U.S. State Department spokesperson Morgan Ortagus tweeted that the outbreak of the Korean War was due to the support of Chinese leader Mao Zedong's support for North Korea's invasion of South Korea, the counterattack of liberal countries, and the CCP sending a large number of troops to participate in the war. South Korean Foreign Minister Kang Kyung-wha also said that she conveyed South Korea's position to China and taking necessary measures. She quoted the UN Security Council resolution, saying that the Korean War was caused by North Korea's invasion of the south, and said that this was an undeniable historical fact that was also well known to the international community. During a national affairs review by the National Defense Committee of the South Korean National Assembly, the South Korean defense minister Suh Wook expressed his disagreement with Xi Jinping's statement, saying that "the Korean War was clearly a war of aggression against the South.
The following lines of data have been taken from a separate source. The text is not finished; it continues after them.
-- pv_equiv track=rewrite | github.com/LIKELION-Instruction-Generator/Instruction-Generator | src/stt_quiz_service/services/quiz_profiles.py | expand_profile_counts
-- ===== SOURCE A (Python) =====
-- from typing import Literal
--
-- QuestionProfile = Literal["basic_eval_4", "review_5", "retest_5"]
--
-- PROFILE_PRIORITY: list[QuestionProfile] = ["review_5", "basic_eval_4", "retest_5"]
--
-- def expand_profile_counts(profile_counts: dict[QuestionProfile, int]) -> list[QuestionProfile]:
--     remaining = dict(profile_counts)
--     sequence: list[QuestionProfile] = []
--     while sum(remaining.values()) > 0:
--         ranked = sorted(
--             [profile for profile, count in remaining.items() if count > 0],
--             key=lambda profile: (
--                 remaining[profile],
--                 -PROFILE_PRIORITY.index(profile),
--             ),
--             reverse=True,
--         )
--         for profile in ranked:
--             if remaining[profile] > 0:
--                 sequence.append(profile)
--                 remaining[profile] -= 1
--     return sequence
-- ===== SOURCE B (Python) =====
-- PROFILE_PRIORITY = ["review_5", "basic_eval_4", "retest_5"]
--
-- def expand_profile_counts(profile_counts):
--     # The per-round ranking of survivors never changes (each round decrements
--     # every survivor once, preserving the (count, priority) order), and a
--     # profile survives round r exactly when its ORIGINAL count exceeds r.
--     # So: sort once, never mutate counts, and emit round r as a filter of the
--     # fixed order by counts[p] > r, keeping A's running-sum termination test.
--     counts = dict(profile_counts)
--     order = sorted(
--         [p for p, c in counts.items() if c > 0],
--         key=lambda p: (counts[p], -PROFILE_PRIORITY.index(p)),
--         reverse=True,
--     )
--     sequence = []
--     total = sum(counts.values())
--     r = 0
--     while total > 0:
--         batch = [p for p in order if counts[p] > r]
--         sequence.extend(batch)
--         total -= len(batch)
--         r += 1
--     return sequence
-- ===== Notes on version B (the rewrite author's own statement) =====
-- stated objective: alternative
-- what changed: B sorts the survivors once up front and never mutates the counts: round r is emitted as a filter of the fixed order by original_count > r with a running total for A's termination test, replacing A's per-round dict re-sort, re-sum and in-place decrementing.
-- outside the precondition, e.g. on expand_profile_counts({'x': 1, 'y': -1}): A returns [], B raises ValueError
import Mathlib
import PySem

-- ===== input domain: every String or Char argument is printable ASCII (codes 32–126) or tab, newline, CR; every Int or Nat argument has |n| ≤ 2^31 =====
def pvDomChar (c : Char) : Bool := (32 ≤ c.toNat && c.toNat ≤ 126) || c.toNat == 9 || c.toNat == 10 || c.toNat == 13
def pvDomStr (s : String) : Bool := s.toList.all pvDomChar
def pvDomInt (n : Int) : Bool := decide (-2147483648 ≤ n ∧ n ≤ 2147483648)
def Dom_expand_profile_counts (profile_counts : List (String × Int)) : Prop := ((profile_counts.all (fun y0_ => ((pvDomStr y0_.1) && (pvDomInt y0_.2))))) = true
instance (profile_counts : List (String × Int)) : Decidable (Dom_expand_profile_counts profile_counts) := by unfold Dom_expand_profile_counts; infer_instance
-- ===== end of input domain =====

-- B sorts the survivors once and never mutates the counts: round r is the fixed order filtered by
-- original_count > r, with a running total for A's termination test; equal return values on Pre_.

-- ===== PORT A =====
def pvPriority : List String := ["review_5", "basic_eval_4", "retest_5"]

-- -PROFILE_PRIORITY.index(p); the ValueError case (p not in the list) is excluded by Pre_
def pvNegIdx (p : String) : Int := -(((PySem.List.index? pvPriority p).getD 0 : Nat) : Int)

-- sorted([profile for profile, count in remaining.items() if count > 0],
--        key=lambda p: (remaining[p], -PROFILE_PRIORITY.index(p)), reverse=True)
def pvRankedA (d : PySem.Dict String Int) : List String :=
  PySem.List.sorted2 ((d.items.filter (fun pc => decide (0 < pc.2))).map Prod.fst)
    (fun p => d.getD p 0) (fun p => pvNegIdx p) true

-- the inner 'for profile in ranked: if remaining[profile] > 0: append; decrement'
def pvRoundA (st : List String × PySem.Dict String Int) : List String × PySem.Dict String Int :=
  (pvRankedA st.2).foldl
    (fun st p => if 0 < st.2.getD p 0
      then (st.1 ++ [p], st.2.insert p (st.2.getD p 0 - 1)) else st) st

-- 'while sum(remaining.values()) > 0'; fuel is a totality guard only (the loop exits by its own test)
def pvLoopA : Nat → (List String × PySem.Dict String Int) → List String
  | 0, st => st.1
  | n+1, st => if 0 < st.2.values.sum then pvLoopA n (pvRoundA st) else st.1

def expand_profile_counts (profile_counts : List (String × Int)) : List String :=
  let remaining := PySem.Dict.ofList profile_counts
  pvLoopA ((remaining.values.map Int.toNat).sum + 1) ([], remaining)

-- ===== PORT B =====
-- the one up-front sort of the positive-count profiles, computed on the immutable counts dict
def pvOrderB (counts : PySem.Dict String Int) : List String :=
  PySem.List.sorted2 ((counts.items.filter (fun pc => decide (0 < pc.2))).map Prod.fst)
    (fun p => counts.getD p 0) (fun p => pvNegIdx p) true

-- '[p for p in order if counts[p] > r]'
def pvBatchB (counts : PySem.Dict String Int) (order : List String) (r : Int) : List String :=
  order.filter (fun p => decide (r < counts.getD p 0))

-- 'while total > 0: batch; extend; total -= len(batch); r += 1'; fuel is a totality guard only
def pvLoopB (counts : PySem.Dict String Int) (order : List String) :
    Nat → List String → Int → Int → List String
  | 0, seq, _, _ => seq
  | n+1, seq, total, r =>
    if 0 < total then
      let batch := pvBatchB counts order r
      pvLoopB counts order n (seq ++ batch) (total - batch.length) (r + 1)
    else seq

def expand_profile_counts_alt (profile_counts : List (String × Int)) : List String :=
  let counts := PySem.Dict.ofList profile_counts
  let order := pvOrderB counts
  pvLoopB counts order ((counts.values.map Int.toNat).sum + 1) [] counts.values.sum 0

-- ===== PRECONDITION & SPEC =====
-- Pre_ excludes inputs where some key with positive (final) count is not in PROFILE_PRIORITY:
-- A's in-loop sort raises ValueError on all of them except the degenerate nonpositive-total case
-- (where A returns [] before touching the bad key), and B's up-front sort raises on all of them.
def Pre_expand_profile_counts (profile_counts : List (String × Int)) : Prop :=
  ∀ pv ∈ profile_counts, 0 < (PySem.Dict.ofList profile_counts).getD pv.1 0 →
    pv.1 ∈ (["review_5", "basic_eval_4", "retest_5"] : List String)
instance (profile_counts : List (String × Int)) : Decidable (Pre_expand_profile_counts profile_counts) := by
  unfold Pre_expand_profile_counts; infer_instance

def pvWitness_expand_profile_counts : (List (String × Int)) :=
  [("review_5", 2), ("retest_5", 1), ("basic_eval_4", 2), ("other", -3)]

def Spec_expand_profile_counts (profile_counts : List (String × Int)) (out : List String) : Prop := out = expand_profile_counts_alt profile_counts
instance (profile_counts : List (String × Int)) (out : List String) : Decidable (Spec_expand_profile_counts profile_counts out) := by unfold Spec_expand_profile_counts; infer_instance

-- ===== CLAIM (what is proved, stated in full; the proofs are below) =====
def Claim_equal_expand_profile_counts : Prop := ∀ (profile_counts : List (String × Int)), Dom_expand_profile_counts profile_counts → Pre_expand_profile_counts profile_counts → Spec_expand_profile_counts profile_counts (expand_profile_counts profile_counts)

-- ===== LEMMAS AND PROOFS =====

-- the sort key as one lexicographic value
def pvKey (d : PySem.Dict String Int) (p : String) : Lex (Int × Int) := toLex (d.getD p 0, pvNegIdx p)

-- decrementing every profile of R once
def pvDec (d : PySem.Dict String Int) (R : List String) : PySem.Dict String Int :=
  R.foldl (fun d p => d.insert p (d.getD p 0 - 1)) d

-- Python's tuple sort IS the sort by the lexicographic key (both are the same insertBy fold)
theorem pv_sorted2_eq_sorted_lex (xs : List String) (k1 k2 : String → Int) (rev : Bool) :
    PySem.List.sorted2 xs k1 k2 rev =
      PySem.List.sorted xs (fun a => toLex (k1 a, k2 a)) rev := by
  unfold PySem.List.sorted2 PySem.List.sorted
  have hbe : (fun (a b : String) => decide (k1 a < k1 b) || (!decide (k1 b < k1 a) && decide (k2 a < k2 b)))
      = fun (a b : String) => decide ((toLex (k1 a, k2 a) : Lex (Int × Int)) < toLex (k1 b, k2 b)) := by
    funext a b
    by_cases h1 : k1 a < k1 b <;> by_cases h2 : k1 b < k1 a <;> by_cases h3 : k2 a < k2 b <;>
      simp [h1, h2, h3, Prod.Lex.toLex_lt_toLex] <;> omega
  rw [hbe]

theorem pv_getD_dec (d : PySem.Dict String Int) (R : List String) (hR : R.Nodup) (p : String) :
    (pvDec d R).getD p 0 = d.getD p 0 - (if p ∈ R then 1 else 0) := by
  induction R generalizing d with
  | nil => simp [pvDec]
  | cons q R ih =>
    rcases List.nodup_cons.mp hR with ⟨hq, hR'⟩
    show (pvDec (d.insert q (d.getD q 0 - 1)) R).getD p 0 = _
    rw [ih _ hR', PySem.Dict.getD_insert]
    by_cases hpq : p = q
    · subst hpq; simp [hq]
    · by_cases hpR : p ∈ R <;> simp [hpq, hpR, List.mem_cons]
It was a war in which (North Korea) invaded the South at the instigation of Stalin and Mao Zedong. The United Nations Army saved our country at a critical moment." This was the first time that a senior South Korean official made a statement regarding what South Korea believed to be China's distortion of historical facts. In response, Chinese Ambassador to South Korea Xing Haiming said that the War to Resist U.S. Aggression and Aid Korea referred to by Xi Jinping "defended international justice and world peace and protected the newly born People's Republic of China." Xing said that China has no intention of fighting a war with anyone and hopes that South Korea will view Xi's remarks from a historical perspective.